La scelta definitiva ricadde su Peter Weller, attore longilineo e atletico, giudicato perfetto per il ruolo anche grazie ad una mimica facciale degna di nota.


RoboCop non fu una passeggiata di salute per Weller proprio a causa del costume di scena, così ingombrante e poco pratico da indossare.

Nonostante alcune ventole installate all’interno dell’armatura creata dal mago degli effetti speciali Rob Bottin (ideatore del make-up de La Cosa di Carpenter), l’attore protagonista lamentava il caldo asfissiante e la poca praticità dei movimenti, tant’è che Verhoeven ad un certo punto pensò di licenziarlo considerando l’ingaggio di Lance Henriksen che dovette rifiutare in quanto coinvolto in altri progetti.

Le lamentele di Weller non furono le uniche gatte da pelare per il regista olandese, Verhoeven dovette fare i conti anche con l’MPAA (Motion Pictures Association of America) che impose al film un Rating-X (classificazione dedicata alla pornografia) bollandolo come un film troppo violento e sadico.

I numerosi tagli in sede di montaggio riuscirono ad abbassare il rating a “R”, ovvero ai minori di 17 anni.



Ad ogni modo la violenza nella pellicola non è stata per niente edulcorata, né nascosta più di tanto.
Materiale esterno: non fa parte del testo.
-- ===== LEMMAS AND PROOFS =====

-- A's conditional sum, written over the materialised array (as a list)
def pvT (d1 n : Int) (xs : List Int) (lo : Int) : Int :=
  ((PySem.List.pyRange lo (n + 1) 1).map
    (fun d => if PySem.Int.floordiv (d1 + d - 1) d ≤ PySem.Int.floordiv n d
      then PySem.List.pyGetD xs d 0 else 0)).sum

-- proof-side, non-accumulator form of preBuild
def pvScan : Int → List Int → List Int
  | _, [] => []
  | s, x :: xs => (s + x) :: pvScan (s + x) xs

-- Array.getD is List.getD on toList
lemma pv_arr_getD (a : Array Int) (i : Nat) : a.getD i 0 = a.toList.getD i 0 := by
  unfold Array.getD
  split
  · rename_i h
    rw [List.getD_eq_getElem _ _ (by simpa using h)]
    simp
  · rename_i h
    rw [List.getD_eq_default _ _ (by simpa using Nat.le_of_not_lt h)]

-- getD with a nonnegative Int index is PySem's pyGetD
lemma pv_arr_read (a : Array Int) (i : Int) (h : 0 ≤ i) :
    a.getD i.toNat 0 = PySem.List.pyGetD a.toList i 0 := by
  rw [pv_arr_getD, PySem.List.pyGetD_of_nonneg _ _ h]

-- a fold that conditionally adds is an accumulating sum (glue for A's loop shape)
lemma pv_foldl_ite (c : Int → Prop) [DecidablePred c] (g : Int → Int) :
    ∀ (l : List Int) (a : Int),
      l.foldl (fun v d => if c d then v + g d else v) a
        = a + (l.map (fun d => if c d then g d else 0)).sum := by
  intro l
  induction l with
  | nil => intro a; simp
  | cons x xs ih =>
      intro a
      rw [List.foldl_cons, ih]
      by_cases h : c x
      · simp only [if_pos h, List.map_cons, List.sum_cons]; ring
      · simp only [if_neg h, List.map_cons, List.sum_cons]; ring

-- A's loop is an accumulating fold over the totient array
lemma pvA_eq_T (d1 d2 : Int) : count_visible_seats d1 d2 = pvT d1 d2 (totients_upto d2).toList 1 := by
  unfold count_visible_seats
  refine (pv_foldl_ite (fun d => PySem.Int.floordiv (d1 + d - 1) d ≤ PySem.Int.floordiv d2 d)
      (fun d => (totients_upto d2).getD d.toNat 0)
      (PySem.List.pyRange 1 (d2 + 1) 1) 0).trans ?_
  rw [zero_add]
  unfold pvT
  apply congrArg List.sum
  apply List.map_congr_left
  intro x hx
  rw [PySem.List.mem_pyRange_one] at hx
  rw [pv_arr_read _ _ (by omega)]

lemma pv_foldl_size {β : Type} (g : Array Int → β → Array Int)
    (h : ∀ s x, (g s x).size = s.size) :
    ∀ (l : List β) (acc : Array Int), (l.foldl g acc).size = acc.size := by
  intro l
  induction l with
  | nil => intro acc; rfl
  | cons x xs ih => intro acc; rw [List.foldl_cons, ih, h]

lemma pv_tot_len (n : Int) : (totients_upto n).size = (n + 1).toNat := by
  unfold totients_upto
  rw [pv_foldl_size]
  · simp
  · intro s x
    split
    · rw [pv_foldl_size]
      intro s' m; exact Array.size_setIfInBounds
    · rfl

lemma pv_preBuild_toList : ∀ (l : List Int) (s : Int) (acc : Array Int),
    (preBuild s acc l).toList = acc.toList ++ pvScan s l := by
  intro l
  induction l with
  | nil => intro s acc; simp [preBuild, pvScan]
  | cons x xs ih =>
      intro s acc
      rw [preBuild, ih, pvScan]
      simp

lemma pvScan_getElem? (l : List Int) : ∀ (s : Int) (i : Nat), i < l.length →
    (pvScan s l)[i]? = some (s + (l.take (i + 1)).sum) := by
  induction l with
  | nil => intro s i h; simp at h
  | cons x xs ih =>
      intro s i h
      cases i with
      | zero => simp [pvScan]
      | succ j =>
          simp only [pvScan, List.getElem?_cons_succ]
          rw [ih (s + x) j (by simpa using h)]
          simp [add_assoc]

lemma pvPre_getD_nat (l : List Int) (i : Nat) (h : i ≤ l.length) :
    (preBuild 0 #[0] l).getD i 0 = (l.take i).sum := by
  rw [pv_arr_getD, pv_preBuild_toList]
  cases i with
  | zero => simp
  | succ j =>
      have hj : j < l.length := by omega
      simp only [List.getD, List.cons_append, List.nil_append, List.getElem?_cons_succ]
      rw [pvScan_getElem? l 0 j hj]
      simp

-- sum over range 1..k of phi-lookups is a take-sum of the tail
lemma pv_seg (xs : List Int) : ∀ (k : Nat), k ≤ xs.tail.length →
    ((PySem.List.pyRange 1 ((k : Int) + 1) 1).map (fun d => PySem.List.pyGetD xs d 0)).sum
      = (xs.tail.take k).sum := by
  intro k
  induction k with
  | zero => intro h; rw [PySem.List.pyRange_one_eq_nil (by norm_num)]; simp
  | succ j ih =>
      intro h
      have h1 : ((j + 1 : Nat) : Int) + 1 = ((j : Int) + 1) + 1 := by push_cast; ring
      rw [h1, PySem.List.pyRange_one_succ_right (by omega)]
      rw [List.map_append, List.sum_append, ih (by omega)]
      have hj : j < xs.tail.length := by omega
      have hget : PySem.List.pyGetD xs ((j : Int) + 1) 0 = xs.tail[j] := by
        have : ((j : Int) + 1) = ((j + 1 : Nat) : Int) := by push_cast; ring
        rw [this, PySem.List.pyGetD_natCast]
        have hlen : j + 1 < xs.length := by
          cases xs with
          | nil => simp at hj
          | cons a as => simp at hj ⊢; omega
        rw [List.getD_eq_getElem _ _ hlen]
        cases xs with
        | nil => simp at hj
        | cons a as => simp
      rw [List.take_add_one]
      have : xs.tail[j]? = some xs.tail[j] := List.getElem?_eq_getElem hj
      simp [this, hget]

-- ---- floor-division facts for the quotient blocks ----
lemma pv_q_pos {n d : Int} (h1 : 1 ≤ d) (h2 : d ≤ n) : 1 ≤ PySem.Int.floordiv n d := by
  rw [PySem.Int.le_floordiv_iff_mul_le (by omega)]; linarith

lemma pv_mul_le {n d : Int} (hd : 0 < d) : PySem.Int.floordiv n d * d ≤ n :=
  (PySem.Int.le_floordiv_iff_mul_le hd).1 le_rfl

lemma pv_lt_succ_mul {n d : Int} (hd : 0 < d) : n < (PySem.Int.floordiv n d + 1) * d :=
  (PySem.Int.floordiv_lt_iff_lt_mul hd).1 (lt_add_one _)

lemma pv_hi_ge {n d : Int} (h1 : 1 ≤ d) (h2 : d ≤ n) :
    d ≤ PySem.Int.floordiv n (PySem.Int.floordiv n d) := by
  have hq := pv_q_pos h1 h2
  rw [PySem.Int.le_floordiv_iff_mul_le (by omega)]
  have h := pv_mul_le (n := n) (d := d) (by omega)
  linarith [mul_comm d (PySem.Int.floordiv n d)]

lemma pv_hi_le {n d : Int} (h1 : 1 ≤ d) (h2 : d ≤ n) :
    PySem.Int.floordiv n (PySem.Int.floordiv n d) ≤ n := by
  have hq := pv_q_pos h1 h2
  have h := (PySem.Int.floordiv_lt_iff_lt_mul (show (0:Int) < PySem.Int.floordiv n d by omega)).2
    (show n < (n + 1) * PySem.Int.floordiv n d by nlinarith)
  linarith

lemma pv_block_const {n d d' : Int} (h1 : 1 ≤ d) (h2 : d ≤ n) (h3 : d ≤ d')
    (h4 : d' ≤ PySem.Int.floordiv n (PySem.Int.floordiv n d)) :
    PySem.Int.floordiv n d' = PySem.Int.floordiv n d := by
  have hq := pv_q_pos h1 h2
  have hd' : (0:Int) < d' := by omega
  have hub := pv_lt_succ_mul (n := n) (d := d) (by omega)
  have hge : PySem.Int.floordiv n d ≤ PySem.Int.floordiv n d' := by
    rw [PySem.Int.le_floordiv_iff_mul_le hd']
    have h := (PySem.Int.le_floordiv_iff_mul_le (show (0:Int) < PySem.Int.floordiv n d by omega)).1 h4
    linarith [mul_comm d' (PySem.Int.floordiv n d)]
  have hle : PySem.Int.floordiv n d' < PySem.Int.floordiv n d + 1 := by
    rw [PySem.Int.floordiv_lt_iff_lt_mul hd']
    have h : (PySem.Int.floordiv n d + 1) * d ≤ (PySem.Int.floordiv n d + 1) * d' := by nlinarith
    linarith
  omega

-- inside a block with quotient q, A's membership test is `-((-d1) // q) ≤ d'`
lemma pv_cond_iff {d1 n d' : Int} (hd' : 1 ≤ d') (hq1 : 1 ≤ PySem.Int.floordiv n d') :
    (PySem.Int.floordiv (d1 + d' - 1) d' ≤ PySem.Int.floordiv n d'
      ↔ -(PySem.Int.floordiv (-d1) (PySem.Int.floordiv n d')) ≤ d') := by
  set q := PySem.Int.floordiv n d' with hqdef
  constructor
  · intro h
    have hlt : d1 + d' - 1 < (q + 1) * d' :=
      (PySem.Int.floordiv_lt_iff_lt_mul (by omega : (0:Int) < d')).1 (by omega)
    have hd1 : d1 ≤ q * d' := by nlinarith
    have h2 : -d' ≤ PySem.Int.floordiv (-d1) q := by
      rw [PySem.Int.le_floordiv_iff_mul_le (by omega)]
      nlinarith
    linarith
  · intro h
    have h' : -d' ≤ PySem.Int.floordiv (-d1) q := by linarith
    have h2 : -d' * q ≤ -d1 := (PySem.Int.le_floordiv_iff_mul_le (by omega)).1 h'
    have hd1 : d1 ≤ q * d' := by nlinarith
    have h3 : PySem.Int.floordiv (d1 + d' - 1) d' < q + 1 := by
      rw [PySem.Int.floordiv_lt_iff_lt_mul (by omega : (0:Int) < d')]
      nlinarith
    linarith

-- ---- sum plumbing ----
lemma pv_sum_split (f : Int → Int) (a m b : Int) (h1 : a ≤ m) (h2 : m ≤ b) :
    ((PySem.List.pyRange a b 1).map f).sum
      = ((PySem.List.pyRange a m 1).map f).sum + ((PySem.List.pyRange m b 1).map f).sum := by
  rw [PySem.List.pyRange_one_append a m b h1 h2, List.map_append, List.sum_append]

lemma pv_sum_zero (f : Int → Int) (l : List Int) (h : ∀ x ∈ l, f x = 0) : (l.map f).sum = 0 := by
  rw [List.map_congr_left h]; simp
Il sangue e il gore scorrono a fiumi: a partire dal delirante omicidio di un funzionario della OCP ad opera dell’avversario di RoboCop, il tank ED-209, passando per la tremenda esecuzione di Murphy passando per lo shootout nella fabbrica di droga, Verhoeven mette in scena uno dei blockbuster più violenti del cinema americano non rinunciando però alla satira. I telegiornali e gli spot televisivi all’interno del film fanno da contraltare alla ferocia visiva, riuscendo tal volta ad essere ben più crudeli degli omicidi stessi. RoboCop, quindi, riesce ad essere anche un film politico mostrandoci il vero lato oscuro del capitalismo più becero e sfrenato, dove le grosse multinazionali non si fanno scrupoli a far quattrini sulla pelle dei poveri cristi e dove il perdono non è assolutamente di casa.
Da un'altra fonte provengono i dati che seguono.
-- pv_equiv track=rewrite | github.com/MrugalN/CS60-Introdution-to-Python | Excercise/pset1/extension.py | get_media_type
-- ===== SOURCE A (Python) =====
-- def get_media_type(file_name):
--     # Dictionary for file extensions to media types
--     media_types = {
--         ".gif": "image/gif",
--         ".jpg": "image/jpeg",
--         ".jpeg": "image/jpeg",
--         ".png": "image/png",
--         ".pdf": "application/pdf",
--         ".txt": "text/plain",
--         ".zip": "application/zip",
--     }
--
--     # Iterate over the dictionary to find the media type
--     for extension, media_type in media_types.items():
--         if file_name.endswith(extension):
--             return media_type
--
--     # Default media type if no match is found
--     return "application/octet-stream"
-- ===== SOURCE B (Python) =====
-- def get_media_type(file_name):
--     media_types = {
--         ".gif": "image/gif",
--         ".jpg": "image/jpeg",
--         ".jpeg": "image/jpeg",
--         ".png": "image/png",
--         ".pdf": "application/pdf",
--         ".txt": "text/plain",
--         ".zip": "application/zip",
--     }
--     ext = file_name[file_name.rfind("."):]
--     return media_types.get(ext, "application/octet-stream")
-- ===== Notes on version B (the rewrite author's own statement) =====
-- stated objective: idiomatic
-- what changed: Replaces the loop of endswith tests over the extension table with computing the extension once (suffix from the last dot via rfind) and a single dict lookup with a default.
import Mathlib
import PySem

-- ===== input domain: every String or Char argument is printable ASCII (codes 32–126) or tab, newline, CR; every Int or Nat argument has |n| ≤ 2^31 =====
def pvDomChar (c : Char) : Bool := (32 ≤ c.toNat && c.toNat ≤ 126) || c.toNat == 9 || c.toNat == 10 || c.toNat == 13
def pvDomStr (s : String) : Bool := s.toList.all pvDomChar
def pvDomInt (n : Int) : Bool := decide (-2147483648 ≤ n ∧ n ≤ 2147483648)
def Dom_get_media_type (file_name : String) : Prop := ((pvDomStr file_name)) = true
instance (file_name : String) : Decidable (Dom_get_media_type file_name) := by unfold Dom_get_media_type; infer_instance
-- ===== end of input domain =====

-- B replaces A's loop of endswith tests with computing the extension once (suffix from the
-- last dot, via rfind) followed by a single dict lookup with a default (more idiomatic).


-- ===== PORT A =====
-- the dict literal of A
def mediaTypesA : PySem.Dict String String :=
  PySem.Dict.mk [(".gif", "image/gif"), (".jpg", "image/jpeg"), (".jpeg", "image/jpeg"),
    (".png", "image/png"), (".pdf", "application/pdf"), (".txt", "text/plain"),
    (".zip", "application/zip")]

-- the 'for extension, media_type in media_types.items(): if file_name.endswith(extension): return media_type' loop
def scanMediaA : List (String × String) → String → String
  | [], _ => "application/octet-stream"
  | (extension, media_type) :: rest, file_name =>
      if PySem.Str.endswith file_name extension then media_type else scanMediaA rest file_name

def get_media_type (file_name : String) : String :=
  scanMediaA mediaTypesA.items file_name

-- ===== PORT B =====
def mediaTypesB : PySem.Dict String String :=
  PySem.Dict.mk [(".gif", "image/gif"), (".jpg", "image/jpeg"), (".jpeg", "image/jpeg"),
    (".png", "image/png"), (".pdf", "application/pdf"), (".txt", "text/plain"),
    (".zip", "application/zip")]

def get_media_type_alt (file_name : String) : String :=
  let ext := PySem.Str.slice file_name (some (PySem.Str.rfind file_name ".")) none
  mediaTypesB.getD ext "application/octet-stream"

-- ===== PRECONDITION & SPEC =====
def Spec_get_media_type (file_name : String) (out : String) : Prop := out = get_media_type_alt file_name
instance (file_name : String) (out : String) : Decidable (Spec_get_media_type file_name out) := by unfold Spec_get_media_type; infer_instance

-- ===== CLAIM (what is proved, stated in full; the proofs are below) =====
def Claim_equal_get_media_type : Prop := ∀ (file_name : String), Dom_get_media_type file_name → Spec_get_media_type file_name (get_media_type file_name)

-- ===== LEMMAS AND PROOFS =====

-- the extension B computes, on the character level
def extOf (cs : List Char) : List Char :=
  PySem.List.slice cs (some (PySem.Chars.rfind cs ['.'])) none

theorem extOf_suffix (cs : List Char) : extOf cs <:+ cs := by
  unfold extOf
  rw [PySem.List.slice_some_none]
  exact List.drop_suffix _ _

theorem rfind_go_succ (s sub : List Char) (j : Nat) :
    PySem.Chars.rfind.go s sub (j+1) =
      if sub.isPrefixOf (s.drop (j+1)) then ((j : Int)+1) else PySem.Chars.rfind.go s sub j := by
  simp [PySem.Chars.rfind.go]

theorem rfind_go_dot (p r : List Char) (hr : '.' ∉ r) :
    ∀ j : Nat, p.length ≤ j → PySem.Chars.rfind.go (p ++ '.'::r) ['.'] j = (p.length : Int) := by
  intro j
  induction j with
  | zero =>
      intro hj
      have hp : p = [] := List.eq_nil_of_length_eq_zero (Nat.le_zero.mp hj)
      subst hp
      simp [PySem.Chars.rfind.go, List.isPrefixOf]
  | succ j ih =>
      intro hj
      rw [rfind_go_succ]
      by_cases hpl : p.length = j + 1
      · have hd : (p ++ '.'::r).drop (j+1) = '.'::r := by
          rw [← hpl]; exact List.drop_left
        rw [hd]
        simp [List.isPrefixOf, hpl]
      · have hle : p.length ≤ j := by omega
        have hsplit : j + 1 = p.length + (j - p.length + 1) := by omega
        have hd : (p ++ '.'::r).drop (j+1) = r.drop (j - p.length) := by
          rw [hsplit, List.drop_append]
          rw [List.drop_eq_nil_of_le (by omega)]
          simp
        have hnp : ¬ ((['.'] : List Char).isPrefixOf ((p ++ '.'::r).drop (j+1)) = true) := by
          rw [hd]
          intro hpre
          rw [List.isPrefixOf_iff_prefix] at hpre
          have hmem : '.' ∈ r.drop (j - p.length) := hpre.subset (by simp)
          exact hr (List.mem_of_mem_drop hmem)
        rw [if_neg hnp]
        exact ih hle

theorem ext_iff_endswith (cs r : List Char) (hr : '.' ∉ r) :
    ('.'::r) <:+ cs ↔ extOf cs = '.'::r := by
  constructor
  · rintro ⟨p, rfl⟩
    unfold extOf PySem.Chars.rfind
    rw [rfind_go_dot p r hr _ (by simp)]
    rw [PySem.List.slice_from_natCast]
    exact List.drop_left
  · intro h
    rw [← h]; exact extOf_suffix cs

theorem ends_iff (s k : String) (r : List Char) (hk : k.toList = '.'::r) (hr : '.' ∉ r) :
    PySem.Str.endswith s k = true ↔
      PySem.Str.slice s (some (PySem.Str.rfind s ".")) none = k := by
  rw [← String.toList_inj]
  have h1 : (PySem.Str.slice s (some (PySem.Str.rfind s ".")) none).toList
      = extOf s.toList := by
    simp [PySem.Str.toList_slice, PySem.Str.rfind_eq, extOf]
  rw [h1, hk]
  rw [PySem.Str.endswith_eq, hk]
  rw [PySem.Chars.endswith_iff]
  exact ext_iff_endswith s.toList r hr

theorem key_eq (s k : String) (r : List Char) (hk : k.toList = '.'::r) (hr : '.' ∉ r) :
    PySem.Str.endswith s k
      = decide (PySem.Str.slice s (some (PySem.Str.rfind s ".")) none = k) := by
  by_cases h : PySem.Str.slice s (some (PySem.Str.rfind s ".")) none = k
  · rw [decide_eq_true h]
    exact (ends_iff s k r hk hr).mpr h
  · rw [decide_eq_false h]
    cases hc : PySem.Str.endswith s k
    · rfl
    · exact absurd ((ends_iff s k r hk hr).mp hc) h

-- ===== VERDICT (by name: the statement is the Claim_ definition above) =====
theorem get_media_type_spec : Claim_equal_get_media_type := by
  intro s _
  unfold Spec_get_media_type get_media_type get_media_type_alt
  simp only [scanMediaA, mediaTypesA, mediaTypesB,
    key_eq s ".gif" ['g','i','f'] rfl (by decide), key_eq s ".jpg" ['j','p','g'] rfl (by decide), key_eq s ".jpeg" ['j','p','e','g'] rfl (by decide), key_eq s ".png" ['p','n','g'] rfl (by decide), key_eq s ".pdf" ['p','d','f'] rfl (by decide), key_eq s ".txt" ['t','x','t'] rfl (by decide), key_eq s ".zip" ['z','i','p'] rfl (by decide),
    PySem.Dict.getD_eq_get?_getD, PySem.Dict.get?_mk_cons, beq_iff_eq, decide_eq_true_eq]
  set e := PySem.Str.slice s (some (PySem.Str.rfind s ".")) none with he
  by_cases h1 : e = ".gif"
  · rw [if_pos h1, if_pos h1.symm]; rfl
  rw [if_neg h1, if_neg (show ¬(".gif":String) = e from fun hh => h1 hh.symm)]
  by_cases h2 : e = ".jpg"
  · rw [if_pos h2, if_pos h2.symm]; rfl
  rw [if_neg h2, if_neg (show ¬(".jpg":String) = e from fun hh => h2 hh.symm)]
  by_cases h3 : e = ".jpeg"
  · rw [if_pos h3, if_pos h3.symm]; rfl
  rw [if_neg h3, if_neg (show ¬(".jpeg":String) = e from fun hh => h3 hh.symm)]
  by_cases h4 : e = ".png"
  · rw [if_pos h4, if_pos h4.symm]; rfl
  rw [if_neg h4, if_neg (show ¬(".png":String) = e from fun hh => h4 hh.symm)]
  by_cases h5 : e = ".pdf"
  · rw [if_pos h5, if_pos h5.symm]; rfl
  rw [if_neg h5, if_neg (show ¬(".pdf":String) = e from fun hh => h5 hh.symm)]
  by_cases h6 : e = ".txt"
  · rw [if_pos h6, if_pos h6.symm]; rfl
  rw [if_neg h6, if_neg (show ¬(".txt":String) = e from fun hh => h6 hh.symm)]
  by_cases h7 : e = ".zip"
  · rw [if_pos h7, if_pos h7.symm]; rfl
  rw [if_neg h7, if_neg (show ¬(".zip":String) = e from fun hh => h7 hh.symm)]
  rfl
Inoltre lo stesso personaggio di Murphy ci viene descritto quasi come se fosse una sorta di Messia: ucciso dai peccati degli uomini il nostro torna in vita per purificare, a suon di pistolettate, il male di questo mondo rappresentato dai suoi stessi aguzzini capitanati dal sadico Clarence Boddicker (Kurtwood Smith) e dal bieco dirigente dell’OCP Dick Jones (Ronny Cox).

Un tema religioso che verrà ripreso, anche se in piccola parte, nel debole sequel RoboCop 2 (1990) diretto da Irvin Kershner.


Duro, cruento, crudele, senza pietà: RoboCop non fa sconti a nessuno e non è adatto agli stomaci deboli, tuttavia, nella sua spirale di violenza e di vendetta, rimane un vero e proprio capolavoro di fantascienza distopica, unico nel suo genere nell’essere così spudoratamente action e così dannatamente critico verso un certo tipo di sistema capitalistico. Il cyberpunk puro di RoboCop di Paul Verhoeven eleva la pellicola a cult assoluto degli anni 80, consacrando il robot-poliziotto a icona della cultura pop di sempre: due sequel, una serie tv, cartoni animati, fumetti (di cui uno clamorosamente bello ad opera di Frank Miller e un crossover con Terminator), svariati videogiochi e un reboot nel 2014. Il film fu un clamoroso successo di critica e pubblico, costato 13 milioni di dollari ne incassò 53 solamente negli Stati Uniti, rendendolo uno dei maggiori incassi del 1987.